-- pv_equiv track=rewrite | github.com/keith-packard/aoc-2019 | 22.py | fun_pow
-- ===== SOURCE A (Python) =====
-- def fun_compose(g,f, l):
--     return ((g[0] * f[0]) % l, (g[0] * f[1] + g[1]) % l)
--
-- def fun_pow(f, n, l):
--     r = (1, 0)
--     while n > 0:
--         if n & 1:
--             r = fun_compose(f, r, l)
--         f = fun_compose(f,f, l)
--         n >>= 1
--     return r
-- ===== SOURCE B (Python) =====
-- def fun_compose(g, f, l):
--     return ((g[0] * f[0]) % l, (g[0] * f[1] + g[1]) % l)
--
-- def fun_pow(f, n, l):
--     # divide-and-conquer exponentiation by squaring (recursive)
--     if n <= 0:
--         return (1, 0)
--     half = fun_pow(f, n >> 1, l)
--     sq = fun_compose(half, half, l)
--     return fun_compose(f, sq, l) if n & 1 else sq
-- ===== Notes on version B (the rewrite author's own statement) =====
-- stated objective: alternative
-- what changed: Replaces A's bit-scanning while loop with its running accumulator r and repeated in-place squaring of f by recursive divide-and-conquer exponentiation by squaring: recurse on n>>1, square the half result with one compose, and compose with f once when n is odd.
import Mathlib
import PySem

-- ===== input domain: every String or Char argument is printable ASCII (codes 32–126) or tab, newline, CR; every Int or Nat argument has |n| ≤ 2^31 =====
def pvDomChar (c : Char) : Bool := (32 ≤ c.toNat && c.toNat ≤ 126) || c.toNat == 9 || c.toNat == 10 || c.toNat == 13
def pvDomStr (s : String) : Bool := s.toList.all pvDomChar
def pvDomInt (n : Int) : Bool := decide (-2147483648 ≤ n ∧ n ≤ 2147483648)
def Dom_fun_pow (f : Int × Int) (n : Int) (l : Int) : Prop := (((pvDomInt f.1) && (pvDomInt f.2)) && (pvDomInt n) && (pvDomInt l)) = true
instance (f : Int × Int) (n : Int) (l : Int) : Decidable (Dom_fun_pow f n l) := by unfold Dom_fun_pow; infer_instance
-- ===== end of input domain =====

-- B replaces A's bit-scanning while loop (running accumulator r, repeated squaring of f)
-- by recursive divide-and-conquer exponentiation by squaring; objective: alternative (same O(log n) cost).

-- ===== PORT A =====
-- helper fun_compose, shared verbatim by Source A and Source B
def fun_compose (g f : Int × Int) (l : Int) : Int × Int :=
  (PySem.Int.mod (g.1 * f.1) l, PySem.Int.mod (g.1 * f.2 + g.2) l)

-- A's while loop as structural recursion over the same state (f, n, r)
def funPowLoop (f : Int × Int) (n : Int) (r : Int × Int) (l : Int) : Int × Int :=
  if 0 < n then
    funPowLoop (fun_compose f f l) (n >>> (1 : Nat))
      (if PySem.Int.band n 1 ≠ 0 then fun_compose f r l else r) l
  else r
termination_by n.toNat
decreasing_by simp only [Int.shiftRight_eq_div_pow, pow_one]; omega

def fun_pow (f : Int × Int) (n : Int) (l : Int) : Int × Int :=
  funPowLoop f n (1, 0) l

-- ===== PORT B =====
def fun_pow_alt (f : Int × Int) (n : Int) (l : Int) : Int × Int :=
  if n ≤ 0 then (1, 0)
  else
    let half := fun_pow_alt f (n >>> (1 : Nat)) l
    let sq := fun_compose half half l
    if PySem.Int.band n 1 ≠ 0 then fun_compose f sq l else sq
termination_by n.toNat
decreasing_by simp only [Int.shiftRight_eq_div_pow, pow_one]; omega

-- ===== PRECONDITION & SPEC =====
-- Pre_ excludes exactly the inputs where the Python programs raise ZeroDivisionError:
-- the modulus l = 0 with n > 0 (then '% l' is executed; both A and B raise there).
def Pre_fun_pow (f : Int × Int) (n : Int) (l : Int) : Prop := 0 < n → l ≠ 0
instance (f : Int × Int) (n : Int) (l : Int) : Decidable (Pre_fun_pow f n l) := by unfold Pre_fun_pow; infer_instance

def pvWitness_fun_pow : (Int × Int) × Int × Int := ((3, 5), 6, 10)

def Spec_fun_pow (f : Int × Int) (n : Int) (l : Int) (out : Int × Int) : Prop := out = fun_pow_alt f n l
instance (f : Int × Int) (n : Int) (l : Int) (out : Int × Int) : Decidable (Spec_fun_pow f n l out) := by unfold Spec_fun_pow; infer_instance

-- ===== CLAIM (what is proved, stated in full; the proofs are below) =====
def Claim_equal_fun_pow : Prop := ∀ (f : Int × Int) (n : Int) (l : Int), Dom_fun_pow f n l → Pre_fun_pow f n l → Spec_fun_pow f n l (fun_pow f n l)

-- ===== LEMMAS AND PROOFS =====

-- exact affine composition over ℤ (no modular reduction)
def affComp (g f : Int × Int) : Int × Int := (g.1 * f.1, g.1 * f.2 + g.2)

def affPow (f : Int × Int) : Nat → Int × Int
  | 0 => (1, 0)
  | k + 1 => affComp f (affPow f k)

-- componentwise congruence mod l
def Rl (l : Int) (p q : Int × Int) : Prop := l ∣ p.1 - q.1 ∧ l ∣ p.2 - q.2

-- both components already reduced mod l
def Fx (l : Int) (p : Int × Int) : Prop :=
  PySem.Int.mod p.1 l = p.1 ∧ PySem.Int.mod p.2 l = p.2

theorem pmod_sub_self_dvd (a l : Int) : l ∣ PySem.Int.mod a l - a := by
  have h := PySem.Int.floordiv_mul_add_mod a l
  exact ⟨-(PySem.Int.floordiv a l), by linear_combination h⟩

theorem pmod_congr {l a b : Int} (h : l ∣ a - b) : PySem.Int.mod a l = PySem.Int.mod b l := by
  by_cases hl : l = 0
  · obtain rfl : a = b := by have := Int.zero_dvd.mp (hl ▸ h); omega
    rfl
  · have da := pmod_sub_self_dvd a l
    have db := pmod_sub_self_dvd b l
    have hd : l ∣ PySem.Int.mod a l - PySem.Int.mod b l := by
      have e : PySem.Int.mod a l - PySem.Int.mod b l
          = (PySem.Int.mod a l - a) - (PySem.Int.mod b l - b) + (a - b) := by ring
      rw [e]; exact dvd_add (dvd_sub da db) h
    have hb : (PySem.Int.mod a l - PySem.Int.mod b l).natAbs < l.natAbs := by
      rcases lt_or_gt_of_ne hl with hneg | hpos
      · have h1 := PySem.Int.mod_neg_bounds a hneg
        have h2 := PySem.Int.mod_neg_bounds b hneg
        omega
      · have h1 := PySem.Int.mod_nonneg a hpos
        have h2 := PySem.Int.mod_lt a hpos
        have h3 := PySem.Int.mod_nonneg b hpos
        have h4 := PySem.Int.mod_lt b hpos
        omega
    have hz := Int.eq_zero_of_dvd_of_natAbs_lt_natAbs hd hb
    omega

theorem pmod_idem (a l : Int) :
    PySem.Int.mod (PySem.Int.mod a l) l = PySem.Int.mod a l :=
  pmod_congr (pmod_sub_self_dvd a l)

theorem Rl_refl (l : Int) (p : Int × Int) : Rl l p p := ⟨by simp, by simp⟩

theorem Rl_symm {l : Int} {p q : Int × Int} (h : Rl l p q) : Rl l q p := by
  obtain ⟨h1, h2⟩ := h
  exact ⟨by simpa [neg_sub] using dvd_neg.mpr h1, by simpa [neg_sub] using dvd_neg.mpr h2⟩

theorem Rl_trans {l : Int} {p q r : Int × Int} (h1 : Rl l p q) (h2 : Rl l q r) : Rl l p r := by
  constructor
  · rw [show p.1 - r.1 = (p.1 - q.1) + (q.1 - r.1) by ring]
    exact dvd_add h1.1 h2.1
  · rw [show p.2 - r.2 = (p.2 - q.2) + (q.2 - r.2) by ring]
    exact dvd_add h1.2 h2.2

theorem affComp_congr {l : Int} {g g' f f' : Int × Int} (hg : Rl l g g') (hf : Rl l f f') :
    Rl l (affComp g f) (affComp g' f') := by
  obtain ⟨hg1, hg2⟩ := hg
  obtain ⟨hf1, hf2⟩ := hf
  constructor
  · rw [show (affComp g f).1 - (affComp g' f').1
        = g.1 * (f.1 - f'.1) + f'.1 * (g.1 - g'.1) by simp [affComp]; ring]
    exact dvd_add (hf1.mul_left _) (hg1.mul_left _)
  · rw [show (affComp g f).2 - (affComp g' f').2
        = g.1 * (f.2 - f'.2) + f'.2 * (g.1 - g'.1) + (g.2 - g'.2) by simp [affComp]; ring]
    exact dvd_add (dvd_add (hf2.mul_left _) (hg1.mul_left _)) hg2

theorem fun_compose_congr {l : Int} {g g' f f' : Int × Int} (hg : Rl l g g') (hf : Rl l f f') :
    Rl l (fun_compose g f l) (affComp g' f') := by
  refine Rl_trans ⟨?_, ?_⟩ (affComp_congr hg hf)
  · exact pmod_sub_self_dvd (g.1 * f.1) l
  · exact pmod_sub_self_dvd (g.1 * f.2 + g.2) l

theorem fun_compose_Fx (g f : Int × Int) (l : Int) : Fx l (fun_compose g f l) :=
  ⟨pmod_idem _ _, pmod_idem _ _⟩

theorem affComp_assoc (a b c : Int × Int) :
    affComp (affComp a b) c = affComp a (affComp b c) := by
  simp only [affComp, Prod.mk.injEq]
  constructor <;> ring

theorem affComp_one (p : Int × Int) : affComp p (1, 0) = p := by
  cases p; simp [affComp]

theorem one_affComp (p : Int × Int) : affComp (1, 0) p = p := by
  cases p; simp [affComp]

theorem affPow_succ (f : Int × Int) (k : Nat) : affPow f (k + 1) = affComp f (affPow f k) := rfl

theorem affPow_add (f : Int × Int) (a b : Nat) :
    affPow f (a + b) = affComp (affPow f a) (affPow f b) := by
  induction a with
  | zero => simp [affPow, one_affComp]
  | succ a ih =>
      rw [show a + 1 + b = (a + b) + 1 by omega, affPow_succ, ih, affPow_succ, affComp_assoc]

theorem affPow_two (f : Int × Int) : affPow f 2 = affComp f f := by
  simp [affPow, affComp_one]

theorem affPow_succ' (f : Int × Int) (k : Nat) :
    affPow f (k + 1) = affComp (affPow f k) f := by
  have h := affPow_add f k 1
  simpa [affPow, affComp_one] using h

theorem affPow_double (f : Int × Int) (m : Nat) :
    affPow (affComp f f) m = affPow f (2 * m) := by
  induction m with
  | zero => simp [affPow]
  | succ m ih =>
      rw [affPow_succ, ih, show 2 * (m + 1) = 2 + 2 * m by omega, affPow_add, affPow_two]

theorem affPow_congr {l : Int} {f f' : Int × Int} (h : Rl l f f') (k : Nat) :
    Rl l (affPow f k) (affPow f' k) := by
  induction k with
  | zero => exact Rl_refl l (1, 0)
  | succ k ih => exact affComp_congr h ih

theorem shift_one (n : Int) : n >>> (1 : Nat) = n / 2 := by
  simpa using Int.shiftRight_eq_div_pow n 1

theorem band_one_iff (n : Int) (hn : 0 < n) :
    (PySem.Int.band n 1 ≠ 0) ↔ n.toNat % 2 = 1 := by
  rw [PySem.Int.band_one, PySem.Int.mod_eq_emod_of_pos (by norm_num : (0:Int) < 2)]
  omega

-- invariant of A's loop: result ≡ affPow f n ∘ r componentwise mod l
theorem funPowLoop_R (l : Int) (k : Nat) : ∀ (n : Int), n.toNat = k → ∀ (f r : Int × Int),
    Rl l (funPowLoop f n r l) (affComp (affPow f k) r) := by
  induction k using Nat.strong_induction_on with
  | _ k ih =>
    intro n hk f r
    rw [funPowLoop]
    split
    · rename_i hn
      have hsh := shift_one n
      have hk2 : (n >>> (1 : Nat)).toNat = k / 2 := by rw [hsh]; omega
      have hrec := ih (k / 2) (by omega) (n >>> (1 : Nat)) hk2 (fun_compose f f l)
        (if PySem.Int.band n 1 ≠ 0 then fun_compose f r l else r)
      have hff : Rl l (fun_compose f f l) (affComp f f) :=
        fun_compose_congr (Rl_refl l f) (Rl_refl l f)
      have hp : Rl l (affPow (fun_compose f f l) (k / 2)) (affPow f (2 * (k / 2))) := by
        have h := affPow_congr hff (k / 2)
        rwa [affPow_double] at h
      by_cases hodd : PySem.Int.band n 1 ≠ 0
      · rw [if_pos hodd] at hrec ⊢
        have hk1 : k = 2 * (k / 2) + 1 := by
          have := (band_one_iff n hn).mp hodd; omega
        refine Rl_trans hrec ?_
        have h1 : Rl l (affComp (affPow (fun_compose f f l) (k / 2)) (fun_compose f r l))
                       (affComp (affPow f (2 * (k / 2))) (affComp f r)) :=
          affComp_congr hp (fun_compose_congr (Rl_refl l f) (Rl_refl l r))
        have heq : affComp (affPow f (2 * (k / 2))) (affComp f r) = affComp (affPow f k) r := by
          rw [← affComp_assoc, ← affPow_succ', ← hk1]
        rwa [heq] at h1
      · rw [if_neg hodd] at hrec ⊢
        have hk1 : k = 2 * (k / 2) := by
          have h := (band_one_iff n hn).not.mp hodd; omega
        refine Rl_trans hrec ?_
        have h1 : Rl l (affComp (affPow (fun_compose f f l) (k / 2)) r)
                       (affComp (affPow f (2 * (k / 2))) r) :=
          affComp_congr hp (Rl_refl l r)
        rwa [← hk1] at h1
    · rename_i hn
      have hk0 : k = 0 := by omega
      subst hk0
      simp only [affPow, one_affComp]
      exact Rl_refl l r

-- invariant of B's recursion: result ≡ affPow f n componentwise mod l
theorem fun_pow_alt_R (l : Int) (k : Nat) : ∀ (n : Int), n.toNat = k → ∀ (f : Int × Int),
    Rl l (fun_pow_alt f n l) (affPow f k) := by
  induction k using Nat.strong_induction_on with
  | _ k ih =>
    intro n hk f
    rw [fun_pow_alt]
    split
    · rename_i hn
      have hk0 : k = 0 := by omega
      subst hk0
      exact Rl_refl l (1, 0)
    · rename_i hn
      have hn' : 0 < n := by omega
      have hsh := shift_one n
      have hk2 : (n >>> (1 : Nat)).toNat = k / 2 := by rw [hsh]; omega
      have hhalf := ih (k / 2) (by omega) (n >>> (1 : Nat)) hk2 f
      have hsq : Rl l (fun_compose (fun_pow_alt f (n >>> (1 : Nat)) l)
                                   (fun_pow_alt f (n >>> (1 : Nat)) l) l)
                      (affPow f (2 * (k / 2))) := by
        have h := fun_compose_congr hhalf hhalf
        rwa [← affPow_add, show k / 2 + k / 2 = 2 * (k / 2) by omega] at h
      by_cases hodd : PySem.Int.band n 1 ≠ 0
      · rw [if_pos hodd]
        have hk1 : k = 2 * (k / 2) + 1 := by
          have := (band_one_iff n hn').mp hodd; omega
        have h := fun_compose_congr (Rl_refl l f) hsq
        rwa [← affPow_succ, ← hk1] at h
      · rw [if_neg hodd]
        have hk1 : k = 2 * (k / 2) := by
          have h := (band_one_iff n hn').not.mp hodd; omega
        rwa [← hk1] at hsq

-- once the loop body has run (n > 0), A's result is componentwise mod-reduced
theorem funPowLoop_Fx (l : Int) (k : Nat) : ∀ (n : Int), n.toNat = k → 0 < n →
    ∀ (f r : Int × Int), Fx l (funPowLoop f n r l) := by
  induction k using Nat.strong_induction_on with
  | _ k ih =>
    intro n hk hn f r
    rw [funPowLoop, if_pos hn]
    have hsh := shift_one n
    by_cases h2 : 0 < n >>> (1 : Nat)
    · exact ih ((n >>> (1 : Nat)).toNat) (by omega) (n >>> (1 : Nat)) rfl h2 _ _
    · have hn1 : n = 1 := by omega
      subst hn1
      rw [funPowLoop, if_neg (by decide), if_pos (by decide)]
      exact fun_compose_Fx _ _ _

theorem fun_pow_alt_Fx (f : Int × Int) (n l : Int) (hn : 0 < n) : Fx l (fun_pow_alt f n l) := by
  rw [fun_pow_alt, if_neg (by omega : ¬ n ≤ 0)]
  dsimp only
  split
  · exact fun_compose_Fx _ _ _
  · exact fun_compose_Fx _ _ _

theorem eq_of_Fx_Rl {l : Int} {p q : Int × Int} (hp : Fx l p) (hq : Fx l q) (h : Rl l p q) :
    p = q := by
  have h1 : p.1 = q.1 := by rw [← hp.1, ← hq.1]; exact pmod_congr h.1
  have h2 : p.2 = q.2 := by rw [← hp.2, ← hq.2]; exact pmod_congr h.2
  exact Prod.ext h1 h2

-- ===== VERDICT (by name: the statement is the Claim_ definition above) =====
theorem fun_pow_spec : Claim_equal_fun_pow := by
  intro f n l _ _
  unfold Spec_fun_pow
  by_cases hn : 0 < n
  · have hAF : Fx l (fun_pow f n l) := funPowLoop_Fx l n.toNat n rfl hn f (1, 0)
    have hBF : Fx l (fun_pow_alt f n l) := fun_pow_alt_Fx f n l hn
    have hAR : Rl l (fun_pow f n l) (affPow f n.toNat) := by
      have h := funPowLoop_R l n.toNat n rfl f (1, 0)
      rwa [affComp_one] at h
    have hBR : Rl l (fun_pow_alt f n l) (affPow f n.toNat) := fun_pow_alt_R l n.toNat n rfl f
    exact eq_of_Fx_Rl hAF hBF (Rl_trans hAR (Rl_symm hBR))
  · rw [fun_pow, funPowLoop, if_neg hn, fun_pow_alt, if_pos (by omega : n ≤ 0)]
++++++++++++++++++++
**EXERCISE DESCRIPTION**:
The lines from the first of the entries through the line holding "-- ===== SOURCE B" are to be restated word for word, and no others.

**RESPONSE TO THIS EXERCISE**:
-- pv_equiv track=rewrite | github.com/keith-packard/aoc-2019 | 22.py | fun_pow
-- ===== SOURCE A (Python) =====
-- def fun_compose(g,f, l):
--     return ((g[0] * f[0]) % l, (g[0] * f[1] + g[1]) % l)
--
-- def fun_pow(f, n, l):
--     r = (1, 0)
--     while n > 0:
--         if n & 1:
--             r = fun_compose(f, r, l)
--         f = fun_compose(f,f, l)
--         n >>= 1
--     return r
-- ===== SOURCE B (Python) =====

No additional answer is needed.